[Start of Attachment]
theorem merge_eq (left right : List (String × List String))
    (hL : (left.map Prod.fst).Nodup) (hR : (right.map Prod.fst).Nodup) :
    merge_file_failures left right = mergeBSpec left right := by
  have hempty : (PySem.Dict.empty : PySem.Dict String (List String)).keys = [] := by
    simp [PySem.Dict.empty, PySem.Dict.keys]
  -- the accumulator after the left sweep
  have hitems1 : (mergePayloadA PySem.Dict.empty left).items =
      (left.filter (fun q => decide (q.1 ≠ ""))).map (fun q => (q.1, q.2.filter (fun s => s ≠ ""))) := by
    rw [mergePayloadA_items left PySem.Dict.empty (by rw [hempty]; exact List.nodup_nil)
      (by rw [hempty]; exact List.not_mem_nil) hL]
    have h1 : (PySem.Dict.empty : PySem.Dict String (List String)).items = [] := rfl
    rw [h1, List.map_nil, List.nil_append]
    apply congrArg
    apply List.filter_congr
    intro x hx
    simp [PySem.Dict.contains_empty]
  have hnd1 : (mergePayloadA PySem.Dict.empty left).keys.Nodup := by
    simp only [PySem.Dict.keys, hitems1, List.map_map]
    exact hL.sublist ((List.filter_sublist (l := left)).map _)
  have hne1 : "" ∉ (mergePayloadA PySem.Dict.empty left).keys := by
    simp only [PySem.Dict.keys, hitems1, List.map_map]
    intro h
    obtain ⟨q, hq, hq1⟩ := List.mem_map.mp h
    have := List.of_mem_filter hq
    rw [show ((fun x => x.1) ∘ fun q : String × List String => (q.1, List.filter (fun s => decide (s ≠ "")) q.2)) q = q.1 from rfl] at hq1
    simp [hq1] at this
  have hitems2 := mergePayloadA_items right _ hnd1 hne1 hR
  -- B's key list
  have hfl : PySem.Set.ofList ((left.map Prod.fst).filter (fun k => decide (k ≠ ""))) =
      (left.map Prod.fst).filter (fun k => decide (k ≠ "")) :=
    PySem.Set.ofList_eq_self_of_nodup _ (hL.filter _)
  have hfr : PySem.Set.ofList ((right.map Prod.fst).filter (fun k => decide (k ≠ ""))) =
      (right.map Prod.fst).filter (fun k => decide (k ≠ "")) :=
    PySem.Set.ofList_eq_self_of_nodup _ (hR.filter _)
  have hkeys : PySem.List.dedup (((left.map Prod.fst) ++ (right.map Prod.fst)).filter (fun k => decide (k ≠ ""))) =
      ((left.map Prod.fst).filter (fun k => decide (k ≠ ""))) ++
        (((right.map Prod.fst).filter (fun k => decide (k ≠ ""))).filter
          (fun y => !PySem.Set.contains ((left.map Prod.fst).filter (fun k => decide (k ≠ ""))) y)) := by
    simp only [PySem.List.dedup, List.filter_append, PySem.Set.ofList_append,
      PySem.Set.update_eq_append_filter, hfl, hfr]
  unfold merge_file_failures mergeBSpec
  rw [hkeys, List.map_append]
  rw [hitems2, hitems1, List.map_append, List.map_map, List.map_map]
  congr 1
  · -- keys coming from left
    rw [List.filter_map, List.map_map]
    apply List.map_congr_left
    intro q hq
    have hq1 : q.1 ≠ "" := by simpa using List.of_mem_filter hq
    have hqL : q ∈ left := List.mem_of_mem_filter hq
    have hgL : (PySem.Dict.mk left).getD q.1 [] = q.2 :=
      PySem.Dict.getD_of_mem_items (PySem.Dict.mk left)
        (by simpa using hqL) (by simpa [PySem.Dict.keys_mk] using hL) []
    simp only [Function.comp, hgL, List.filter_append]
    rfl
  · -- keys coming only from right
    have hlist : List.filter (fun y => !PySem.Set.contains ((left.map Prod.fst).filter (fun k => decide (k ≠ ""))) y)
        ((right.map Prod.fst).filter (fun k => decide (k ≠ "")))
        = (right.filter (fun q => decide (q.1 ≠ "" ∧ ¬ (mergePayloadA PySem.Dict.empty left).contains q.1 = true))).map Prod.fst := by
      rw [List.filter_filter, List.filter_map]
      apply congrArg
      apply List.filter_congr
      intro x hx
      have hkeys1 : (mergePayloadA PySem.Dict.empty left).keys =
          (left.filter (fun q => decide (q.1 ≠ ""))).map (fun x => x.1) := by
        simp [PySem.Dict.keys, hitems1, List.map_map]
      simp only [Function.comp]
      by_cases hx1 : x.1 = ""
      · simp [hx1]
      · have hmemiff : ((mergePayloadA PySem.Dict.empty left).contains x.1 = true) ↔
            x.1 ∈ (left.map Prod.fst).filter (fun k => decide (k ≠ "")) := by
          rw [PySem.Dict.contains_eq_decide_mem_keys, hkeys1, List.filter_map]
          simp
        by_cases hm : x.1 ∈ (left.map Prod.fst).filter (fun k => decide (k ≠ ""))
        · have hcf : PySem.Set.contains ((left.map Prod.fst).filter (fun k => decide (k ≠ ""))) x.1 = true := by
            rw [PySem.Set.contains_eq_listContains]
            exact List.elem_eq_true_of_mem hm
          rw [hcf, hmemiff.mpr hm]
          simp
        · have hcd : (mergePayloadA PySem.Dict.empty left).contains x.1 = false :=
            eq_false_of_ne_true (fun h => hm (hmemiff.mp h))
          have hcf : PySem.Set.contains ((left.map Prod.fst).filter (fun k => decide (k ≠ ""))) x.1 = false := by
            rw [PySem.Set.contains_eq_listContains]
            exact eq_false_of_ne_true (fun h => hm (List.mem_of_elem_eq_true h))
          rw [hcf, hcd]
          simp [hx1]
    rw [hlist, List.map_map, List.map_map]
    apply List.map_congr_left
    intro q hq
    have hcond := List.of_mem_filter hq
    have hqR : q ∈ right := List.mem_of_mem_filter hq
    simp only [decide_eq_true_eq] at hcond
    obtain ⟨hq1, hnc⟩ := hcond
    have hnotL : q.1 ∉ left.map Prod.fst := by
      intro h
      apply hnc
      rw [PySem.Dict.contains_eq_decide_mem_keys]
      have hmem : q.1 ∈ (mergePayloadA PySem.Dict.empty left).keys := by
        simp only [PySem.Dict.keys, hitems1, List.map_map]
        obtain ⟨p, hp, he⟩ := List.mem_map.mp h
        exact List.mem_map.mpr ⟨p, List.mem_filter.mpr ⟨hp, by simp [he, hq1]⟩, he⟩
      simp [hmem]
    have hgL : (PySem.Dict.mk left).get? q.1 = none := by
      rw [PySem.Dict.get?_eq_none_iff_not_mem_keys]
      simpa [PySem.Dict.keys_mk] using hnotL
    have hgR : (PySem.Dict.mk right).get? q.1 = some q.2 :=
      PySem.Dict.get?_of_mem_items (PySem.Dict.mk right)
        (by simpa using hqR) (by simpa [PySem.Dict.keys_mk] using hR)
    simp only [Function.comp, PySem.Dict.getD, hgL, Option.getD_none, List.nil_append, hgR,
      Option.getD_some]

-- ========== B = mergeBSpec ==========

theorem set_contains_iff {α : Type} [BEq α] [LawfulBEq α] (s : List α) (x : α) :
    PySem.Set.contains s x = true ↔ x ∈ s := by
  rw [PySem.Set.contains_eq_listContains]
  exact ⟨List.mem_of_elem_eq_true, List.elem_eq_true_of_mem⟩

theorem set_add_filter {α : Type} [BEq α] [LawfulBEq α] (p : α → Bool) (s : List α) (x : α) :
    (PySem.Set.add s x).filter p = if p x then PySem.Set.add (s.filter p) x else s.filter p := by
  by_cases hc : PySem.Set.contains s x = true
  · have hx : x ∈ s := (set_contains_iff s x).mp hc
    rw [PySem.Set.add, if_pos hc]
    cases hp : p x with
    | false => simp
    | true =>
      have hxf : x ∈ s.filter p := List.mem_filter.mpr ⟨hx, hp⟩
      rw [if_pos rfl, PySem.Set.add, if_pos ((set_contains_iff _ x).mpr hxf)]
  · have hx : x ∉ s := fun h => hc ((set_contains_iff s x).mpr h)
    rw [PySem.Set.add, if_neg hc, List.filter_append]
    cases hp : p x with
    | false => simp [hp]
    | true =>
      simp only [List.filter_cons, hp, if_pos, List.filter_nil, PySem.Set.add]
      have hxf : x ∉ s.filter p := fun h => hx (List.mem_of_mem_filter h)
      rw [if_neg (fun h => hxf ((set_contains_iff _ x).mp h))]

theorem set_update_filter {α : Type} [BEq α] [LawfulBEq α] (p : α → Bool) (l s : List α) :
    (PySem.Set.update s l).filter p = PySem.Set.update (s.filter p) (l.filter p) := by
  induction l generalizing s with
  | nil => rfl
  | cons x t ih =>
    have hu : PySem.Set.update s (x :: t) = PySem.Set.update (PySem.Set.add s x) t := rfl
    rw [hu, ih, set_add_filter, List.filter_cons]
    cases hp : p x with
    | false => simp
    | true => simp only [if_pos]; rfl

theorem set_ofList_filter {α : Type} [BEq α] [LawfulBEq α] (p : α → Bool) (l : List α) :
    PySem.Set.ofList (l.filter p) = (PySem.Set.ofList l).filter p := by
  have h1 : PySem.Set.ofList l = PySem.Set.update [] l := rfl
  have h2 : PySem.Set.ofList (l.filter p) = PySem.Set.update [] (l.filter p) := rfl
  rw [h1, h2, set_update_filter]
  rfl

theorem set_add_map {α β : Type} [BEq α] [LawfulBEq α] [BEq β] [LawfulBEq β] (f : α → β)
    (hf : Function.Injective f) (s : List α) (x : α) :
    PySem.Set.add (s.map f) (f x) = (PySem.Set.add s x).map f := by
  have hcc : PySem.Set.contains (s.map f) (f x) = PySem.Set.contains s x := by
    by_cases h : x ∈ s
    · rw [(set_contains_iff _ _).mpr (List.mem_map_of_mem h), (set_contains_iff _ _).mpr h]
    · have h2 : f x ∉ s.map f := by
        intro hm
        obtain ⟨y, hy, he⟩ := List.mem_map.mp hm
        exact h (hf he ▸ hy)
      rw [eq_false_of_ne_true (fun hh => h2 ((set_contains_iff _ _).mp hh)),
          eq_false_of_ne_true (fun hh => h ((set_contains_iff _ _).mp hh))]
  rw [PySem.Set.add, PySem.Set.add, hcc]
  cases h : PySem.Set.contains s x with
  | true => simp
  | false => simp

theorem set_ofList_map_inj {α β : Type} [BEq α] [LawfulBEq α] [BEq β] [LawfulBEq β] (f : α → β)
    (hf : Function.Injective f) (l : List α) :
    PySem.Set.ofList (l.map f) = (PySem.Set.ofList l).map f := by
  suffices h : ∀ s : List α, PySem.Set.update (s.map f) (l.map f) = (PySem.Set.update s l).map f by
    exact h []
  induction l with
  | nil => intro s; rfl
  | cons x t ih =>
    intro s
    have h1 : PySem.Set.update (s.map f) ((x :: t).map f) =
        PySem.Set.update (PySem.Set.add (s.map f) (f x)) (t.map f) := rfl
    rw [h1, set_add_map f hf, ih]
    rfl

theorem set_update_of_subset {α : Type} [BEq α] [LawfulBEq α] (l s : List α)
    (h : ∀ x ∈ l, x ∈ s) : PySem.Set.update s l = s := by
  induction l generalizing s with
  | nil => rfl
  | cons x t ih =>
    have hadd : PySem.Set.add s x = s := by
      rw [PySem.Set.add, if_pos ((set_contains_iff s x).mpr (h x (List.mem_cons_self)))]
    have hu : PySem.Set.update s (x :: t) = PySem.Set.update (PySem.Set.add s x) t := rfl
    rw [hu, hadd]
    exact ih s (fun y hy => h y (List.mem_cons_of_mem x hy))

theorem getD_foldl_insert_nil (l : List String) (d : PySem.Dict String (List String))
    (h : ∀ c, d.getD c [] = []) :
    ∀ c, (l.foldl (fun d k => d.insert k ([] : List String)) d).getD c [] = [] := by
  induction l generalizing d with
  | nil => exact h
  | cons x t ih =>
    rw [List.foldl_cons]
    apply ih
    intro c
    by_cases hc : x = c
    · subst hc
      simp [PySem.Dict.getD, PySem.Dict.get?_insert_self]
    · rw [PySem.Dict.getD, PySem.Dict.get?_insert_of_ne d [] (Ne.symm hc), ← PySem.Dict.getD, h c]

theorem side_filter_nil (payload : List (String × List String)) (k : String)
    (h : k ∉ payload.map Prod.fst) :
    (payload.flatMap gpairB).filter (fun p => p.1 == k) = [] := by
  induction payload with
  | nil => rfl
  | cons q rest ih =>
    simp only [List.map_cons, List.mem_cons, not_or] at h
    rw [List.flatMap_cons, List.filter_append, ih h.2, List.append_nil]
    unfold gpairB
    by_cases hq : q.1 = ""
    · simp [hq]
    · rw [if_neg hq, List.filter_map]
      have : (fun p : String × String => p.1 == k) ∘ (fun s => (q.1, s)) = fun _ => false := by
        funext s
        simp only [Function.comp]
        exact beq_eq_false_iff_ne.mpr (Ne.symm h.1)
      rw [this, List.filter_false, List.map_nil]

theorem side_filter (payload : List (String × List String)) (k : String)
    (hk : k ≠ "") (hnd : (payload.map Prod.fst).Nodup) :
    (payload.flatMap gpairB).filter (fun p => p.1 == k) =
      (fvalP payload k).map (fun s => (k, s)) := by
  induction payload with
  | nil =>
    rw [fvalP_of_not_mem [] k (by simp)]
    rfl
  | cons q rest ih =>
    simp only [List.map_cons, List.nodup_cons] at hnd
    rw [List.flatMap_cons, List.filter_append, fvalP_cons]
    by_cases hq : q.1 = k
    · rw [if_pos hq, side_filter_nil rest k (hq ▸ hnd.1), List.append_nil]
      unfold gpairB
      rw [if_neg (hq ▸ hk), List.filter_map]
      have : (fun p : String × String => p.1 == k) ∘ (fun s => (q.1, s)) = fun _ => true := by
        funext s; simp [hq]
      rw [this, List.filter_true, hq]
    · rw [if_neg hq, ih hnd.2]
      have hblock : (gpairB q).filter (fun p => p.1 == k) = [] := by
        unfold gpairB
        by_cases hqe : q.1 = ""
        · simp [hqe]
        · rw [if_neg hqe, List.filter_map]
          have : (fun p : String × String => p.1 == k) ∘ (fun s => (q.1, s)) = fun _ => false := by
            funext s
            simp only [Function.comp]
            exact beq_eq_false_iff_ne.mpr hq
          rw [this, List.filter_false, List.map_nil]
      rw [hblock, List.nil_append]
[End of Attachment]
[Start of Attachment]
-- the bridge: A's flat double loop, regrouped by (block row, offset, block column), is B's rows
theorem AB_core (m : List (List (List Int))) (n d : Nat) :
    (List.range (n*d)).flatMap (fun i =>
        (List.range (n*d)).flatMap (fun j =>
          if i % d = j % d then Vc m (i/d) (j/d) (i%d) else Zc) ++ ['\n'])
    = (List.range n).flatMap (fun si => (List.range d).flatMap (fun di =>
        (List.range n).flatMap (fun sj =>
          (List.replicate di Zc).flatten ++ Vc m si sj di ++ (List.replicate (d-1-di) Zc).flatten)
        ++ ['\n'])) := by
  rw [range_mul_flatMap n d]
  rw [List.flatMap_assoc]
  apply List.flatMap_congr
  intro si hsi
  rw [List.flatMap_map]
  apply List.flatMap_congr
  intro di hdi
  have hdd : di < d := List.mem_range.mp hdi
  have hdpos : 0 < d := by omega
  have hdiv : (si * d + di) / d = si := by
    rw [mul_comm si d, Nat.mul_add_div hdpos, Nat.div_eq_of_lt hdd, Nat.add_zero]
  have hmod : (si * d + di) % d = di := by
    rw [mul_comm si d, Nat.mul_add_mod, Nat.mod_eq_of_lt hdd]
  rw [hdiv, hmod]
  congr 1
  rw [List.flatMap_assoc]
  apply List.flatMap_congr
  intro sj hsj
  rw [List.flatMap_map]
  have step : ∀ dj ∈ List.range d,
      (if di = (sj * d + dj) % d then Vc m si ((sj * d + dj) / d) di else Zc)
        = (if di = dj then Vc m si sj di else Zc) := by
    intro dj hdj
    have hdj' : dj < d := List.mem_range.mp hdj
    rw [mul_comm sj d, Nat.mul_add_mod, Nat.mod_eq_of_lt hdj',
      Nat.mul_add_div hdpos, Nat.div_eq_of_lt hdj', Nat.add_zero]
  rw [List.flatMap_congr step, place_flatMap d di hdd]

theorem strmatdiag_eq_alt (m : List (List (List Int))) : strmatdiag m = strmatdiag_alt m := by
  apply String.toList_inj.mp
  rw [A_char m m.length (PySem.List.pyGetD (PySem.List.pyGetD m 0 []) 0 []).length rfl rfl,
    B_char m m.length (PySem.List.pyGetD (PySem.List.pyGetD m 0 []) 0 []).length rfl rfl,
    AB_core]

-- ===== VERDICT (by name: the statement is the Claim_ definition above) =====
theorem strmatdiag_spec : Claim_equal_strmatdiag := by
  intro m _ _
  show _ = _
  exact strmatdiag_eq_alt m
[End of Attachment]
→ WHAT TO PRODUCE
Gather each line in the entries above where the string "hblock" is found.

→ EXERCISE RESULT
      have hblock : (gpairB q).filter (fun p => p.1 == k) = [] := by
      rw [hblock, List.nil_append]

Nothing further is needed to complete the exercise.